Google Workspace Drives Backupper

This project is a simple Python script that backs up all Google Drives in a Google Workspace domain. It uses domain-wide delegation to impersonate a super admin account and access all drives.

Features

  • Backups all Google Drives in a Google Workspace domain (personal and shared drives) to S3
  • Converts Google Apps files (Docs, Sheets, Slides) to Microsoft Office format
  • Saves metadata about the files to a JSON file (id, name, md5Checksum, path, permissions)
  • Handles duplicate files (same name, path) by appending file ID to the name
  • Links are converted to .txt files with path to the original file
  • Whitelist & blacklist of drives
  • Multi-process (per drive) and multi-threaded (per file) downloading
  • pigz or lz4 compression of the exported drives

Backup process

  1. Obtain list of all users and shared drives in the domain
  2. For each user and shared drive (as subprocess):
    1. Fetch all files metadata
    2. Download or export all files (as threads) 2.1. If JIT_S3_UPLOAD is enabled, upload files to S3 as soon as they are downloaded and delete them afterwards
    3. Compress the downloaded files (if enabled)
    4. Upload the folder/archive to S3
    5. Delete the local files (if AUTO_CLEANUP is enabled)
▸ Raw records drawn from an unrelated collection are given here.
-- pv_equiv track=rewrite | github.com/cyberkrunk69/Scout | src/scout/utils/summarize.py | compress_git_diff
-- ===== SOURCE A (Python) =====
-- def compress_git_diff(diff_text: str) -> str:
--     """
--     Return only changed file/function names, not full diff.
--     Useful for high-level overviews.
--
--     Args:
--         diff_text: Full git diff output
--
--     Returns:
--         Compressed representation with file names and stats
--     """
--     if not diff_text:
--         return "(empty diff)"
--
--     lines = diff_text.split("\n")
--     files: list[str] = []
--     stats: dict = {"files": 0, "additions": 0, "deletions": 0}
--
--     current_file = ""
--     for line in lines:
--         # Track file changes
--         if line.startswith("diff --git"):
--             stats["files"] += 1
--             # Extract file name from "diff --git a/path b/path"
--             parts = line.split()
--             if len(parts) >= 3:
--                 # Get the "b/" version
--                 current_file = parts[-1].replace("b/", "")
--                 files.append(current_file)
--
--         # Count additions/deletions
--         elif line.startswith("+") and not line.startswith("+++"):
--             stats["additions"] += 1
--         elif line.startswith("-") and not line.startswith("---"):
--             stats["deletions"] += 1
--
--     # Build compressed output
--     result_lines = [
--         f"{stats['files']} file(s) changed, +{stats['additions']} -{stats['deletions']}",
--         "",
--     ]
--
--     # Add file list (limited to avoid overwhelming output)
--     if files:
--         result_lines.append("Changed files:")
--         for f in files[:20]:  # Limit to 20 files
--             result_lines.append(f"  - {f}")
--         if len(files) > 20:
--             result_lines.append(f"  ... and {len(files) - 20} more")
--
--     return "\n".join(result_lines)
-- ===== SOURCE B (Python) =====
-- def compress_git_diff(diff_text: str) -> str:
--     """Simpler decomposition: independent passes over the lines instead of one stateful loop."""
--     if not diff_text:
--         return "(empty diff)"
--
--     lines = diff_text.split("\n")
--     headers = [line for line in lines if line.startswith("diff --git")]
--     files = [line.split()[-1].replace("b/", "")
--              for line in headers if len(line.split()) >= 3]
--     additions = sum(1 for line in lines
--                     if line.startswith("+") and not line.startswith("+++"))
--     deletions = sum(1 for line in lines
--                     if line.startswith("-") and not line.startswith("---"))
--
--     result_lines = [f"{len(headers)} file(s) changed, +{additions} -{deletions}", ""]
--     if files:
--         result_lines.append("Changed files:")
--         result_lines.extend(f"  - {f}" for f in files[:20])
--         if len(files) > 20:
--             result_lines.append(f"  ... and {len(files) - 20} more")
--     return "\n".join(result_lines)
-- ===== Notes on version B (the rewrite author's own statement) =====
-- stated objective: simpler
-- what changed: Replaces the single stateful branching loop (files/stats/current_file accumulator) with independent comprehension passes: a header filter for the file count, a filter+map for file names, and two count passes for additions/deletions; the output-building block is unchanged.
import Mathlib
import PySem

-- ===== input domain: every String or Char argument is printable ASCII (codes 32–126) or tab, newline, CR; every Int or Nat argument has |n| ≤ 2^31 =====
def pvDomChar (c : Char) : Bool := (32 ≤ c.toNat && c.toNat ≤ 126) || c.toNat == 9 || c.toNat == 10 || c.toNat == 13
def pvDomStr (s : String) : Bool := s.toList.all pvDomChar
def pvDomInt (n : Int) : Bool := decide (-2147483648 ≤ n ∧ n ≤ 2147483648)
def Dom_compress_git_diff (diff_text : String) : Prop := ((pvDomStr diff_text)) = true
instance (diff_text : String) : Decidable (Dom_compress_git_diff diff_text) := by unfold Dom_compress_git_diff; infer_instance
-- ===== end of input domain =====

-- B is a simpler decomposition of A (independent passes instead of one stateful loop); same cost, same values.

-- ===== PORT A =====
-- A's loop step; `current_file` is written and read only inside one iteration, so it is a
-- local here rather than loop state. `parts[-1]` is PySem.List.pyGet?; the `.getD ""` is
-- unreachable (parts has ≥ 3 elements there).
def pvStepA (st : List String × Int × Int × Int) (line : String) : List String × Int × Int × Int :=
  if PySem.Str.startswith line "diff --git" then
    let parts := PySem.Str.split₀ line
    if 3 ≤ parts.length then
      let current_file := PySem.Str.replace ((PySem.List.pyGet? parts (-1)).getD "") "b/" ""
      (st.1 ++ [current_file], st.2.1 + 1, st.2.2.1, st.2.2.2)
    else (st.1, st.2.1 + 1, st.2.2.1, st.2.2.2)
  else if PySem.Str.startswith line "+" && !PySem.Str.startswith line "+++" then
    (st.1, st.2.1, st.2.2.1 + 1, st.2.2.2)
  else if PySem.Str.startswith line "-" && !PySem.Str.startswith line "---" then
    (st.1, st.2.1, st.2.2.1, st.2.2.2 + 1)
  else st

-- the identical output-building block of both Pythons
def pvBuild (fcount adds dels : Int) (files : List String) : String :=
  let result_lines : List String :=
    [PySem.Int.toStr fcount ++ " file(s) changed, +" ++ PySem.Int.toStr adds ++ " -" ++ PySem.Int.toStr dels, ""]
  let result_lines :=
    if files ≠ [] then
      let result_lines := result_lines ++ ["Changed files:"]
      let result_lines := result_lines ++ (files.take 20).map (fun f => "  - " ++ f)
      if 20 < files.length then
        result_lines ++ ["  ... and " ++ PySem.Int.toStr ((files.length : Int) - 20) ++ " more"]
      else result_lines
    else result_lines
  PySem.Str.join "\n" result_lines

def compress_git_diff (diff_text : String) : String :=
  if diff_text = "" then "(empty diff)"
  else
    let lines := (PySem.Str.split? diff_text "\n").getD []  -- sep "\n" ≠ "": getD unreachable
    let st := lines.foldl pvStepA ([], 0, 0, 0)
    pvBuild st.2.1 st.2.2.1 st.2.2.2 st.1

-- ===== PORT B =====
def compress_git_diff_alt (diff_text : String) : String :=
  if diff_text = "" then "(empty diff)"
  else
    let lines := (PySem.Str.split? diff_text "\n").getD []  -- sep "\n" ≠ "": getD unreachable
    let headers := lines.filter (fun l => PySem.Str.startswith l "diff --git")
    let files := (headers.filter (fun l => 3 ≤ (PySem.Str.split₀ l).length)).map
      (fun l => PySem.Str.replace ((PySem.List.pyGet? (PySem.Str.split₀ l) (-1)).getD "") "b/" "")
    let additions : Int := lines.countP (fun l => PySem.Str.startswith l "+" && !PySem.Str.startswith l "+++")
    let deletions : Int := lines.countP (fun l => PySem.Str.startswith l "-" && !PySem.Str.startswith l "---")
    pvBuild (headers.length : Int) additions deletions files

-- ===== PRECONDITION & SPEC =====
def Spec_compress_git_diff (diff_text : String) (out : String) : Prop := out = compress_git_diff_alt diff_text
instance (diff_text : String) (out : String) : Decidable (Spec_compress_git_diff diff_text out) := by unfold Spec_compress_git_diff; infer_instance

-- ===== CLAIM (what is proved, stated in full; the proofs are below) =====
def Claim_equal_compress_git_diff : Prop := ∀ (diff_text : String), Dom_compress_git_diff diff_text → Spec_compress_git_diff diff_text (compress_git_diff diff_text)

-- ===== LEMMAS AND PROOFS =====

-- a "diff --git" line cannot start with "+" or "-"
theorem hdr_not_plus (l : String) (h : PySem.Str.startswith l "diff --git" = true) :
    PySem.Str.startswith l "+" = false := by
  simp only [PySem.Str.startswith_eq, PySem.Chars.startswith_iff] at *
  obtain ⟨t, ht⟩ := h
  by_contra hb
  rw [Bool.not_eq_false, PySem.Chars.startswith_iff] at hb
  obtain ⟨u, hu⟩ := hb
  rw [← ht] at hu
  simp at hu

theorem hdr_not_minus (l : String) (h : PySem.Str.startswith l "diff --git" = true) :
    PySem.Str.startswith l "-" = false := by
  simp only [PySem.Str.startswith_eq, PySem.Chars.startswith_iff] at *
  obtain ⟨t, ht⟩ := h
  by_contra hb
  rw [Bool.not_eq_false, PySem.Chars.startswith_iff] at hb
  obtain ⟨u, hu⟩ := hb
  rw [← ht] at hu
  simp at hu

-- a "+" line cannot start with "-" (and vice versa)
theorem plus_not_minus (l : String) (h : PySem.Str.startswith l "+" = true) :
    PySem.Str.startswith l "-" = false := by
  simp only [PySem.Str.startswith_eq, PySem.Chars.startswith_iff] at *
  obtain ⟨t, ht⟩ := h
  by_contra hb
  rw [Bool.not_eq_false, PySem.Chars.startswith_iff] at hb
  obtain ⟨u, hu⟩ := hb
  rw [← ht] at hu
  simp at hu

-- the loop of A computes exactly B's four passes (with the accumulator offsets)
theorem loopA_eq (lines : List String) (files : List String) (fc a d : Int) :
    lines.foldl pvStepA (files, fc, a, d) =
      (files ++ ((lines.filter (fun l => PySem.Str.startswith l "diff --git")).filter
                  (fun l => 3 ≤ (PySem.Str.split₀ l).length)).map
                  (fun l => PySem.Str.replace ((PySem.List.pyGet? (PySem.Str.split₀ l) (-1)).getD "") "b/" ""),
       fc + ((lines.filter (fun l => PySem.Str.startswith l "diff --git")).length : Int),
       a + (lines.countP (fun l => PySem.Str.startswith l "+" && !PySem.Str.startswith l "+++") : Int),
       d + (lines.countP (fun l => PySem.Str.startswith l "-" && !PySem.Str.startswith l "---") : Int)) := by
  induction lines generalizing files fc a d with
  | nil => simp
  | cons l ls ih =>
    simp only [List.foldl_cons]
    by_cases h1 : PySem.Str.startswith l "diff --git" = true
    · have hp := hdr_not_plus l h1
      have hm := hdr_not_minus l h1
      by_cases h2 : 3 ≤ (PySem.Str.split₀ l).length
      · simp only [pvStepA, h1, if_pos h2, if_true]
        rw [ih]
        simp only [List.filter_cons, List.countP_cons, h1, hp, hm, Bool.false_and]
        simp [h2, List.append_assoc]
        omega
      · simp only [pvStepA, h1, if_neg h2, if_true]
        rw [ih]
        simp only [List.filter_cons, List.countP_cons, h1, hp, hm, Bool.false_and]
        simp [h2]
        omega
    · have h1' : PySem.Str.startswith l "diff --git" = false := by
        revert h1; cases PySem.Str.startswith l "diff --git" <;> simp
      by_cases h2 : (PySem.Str.startswith l "+" && !PySem.Str.startswith l "+++") = true
      · have hm2 : PySem.Str.startswith l "-" = false :=
          plus_not_minus l (Bool.and_eq_true_iff.mp h2).1
        simp only [pvStepA, h1', h2, Bool.false_eq_true, if_false, if_true]
        rw [ih]
        simp only [List.filter_cons, List.countP_cons, h1', h2, hm2, Bool.false_and]
        simp
        omega
      · have h2' : (PySem.Str.startswith l "+" && !PySem.Str.startswith l "+++") = false := by
          revert h2; cases (PySem.Str.startswith l "+" && !PySem.Str.startswith l "+++") <;> simp
        by_cases h3 : (PySem.Str.startswith l "-" && !PySem.Str.startswith l "---") = true
        · simp only [pvStepA, h1', h2', h3, Bool.false_eq_true, if_false, if_true]
          rw [ih]
          simp only [List.filter_cons, List.countP_cons, h1', h2', h3, Bool.false_eq_true]
          simp
          omega
        · have h3' : (PySem.Str.startswith l "-" && !PySem.Str.startswith l "---") = false := by
            revert h3; cases (PySem.Str.startswith l "-" && !PySem.Str.startswith l "---") <;> simp
          simp only [pvStepA, h1', h2', h3', Bool.false_eq_true, if_false]
          rw [ih]
          simp only [List.filter_cons, List.countP_cons, h1', h2', h3', Bool.false_eq_true, if_false]
          simp

-- ===== VERDICT (by name: the statement is the Claim_ definition above) =====
theorem compress_git_diff_spec : Claim_equal_compress_git_diff := by
  intro diff_text _
  show compress_git_diff diff_text = compress_git_diff_alt diff_text
  unfold compress_git_diff compress_git_diff_alt
  by_cases h : diff_text = ""
  · simp [h]
  · simp only [h, if_false]
    rw [loopA_eq]
    simp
The files.json file contains metadata about all files in given drive. It is uploaded in the Upload the folder/archive to S3 stage.

Usage

GCP Project

  1. Create a new project in the Google Cloud Console and enable the Google Drive API, as well as Admin SDK API

  2. (Optional) If your domain has a lot of users and files, you may need to request a quota increase for the Google Drive API. You can do this by going to the quotas page.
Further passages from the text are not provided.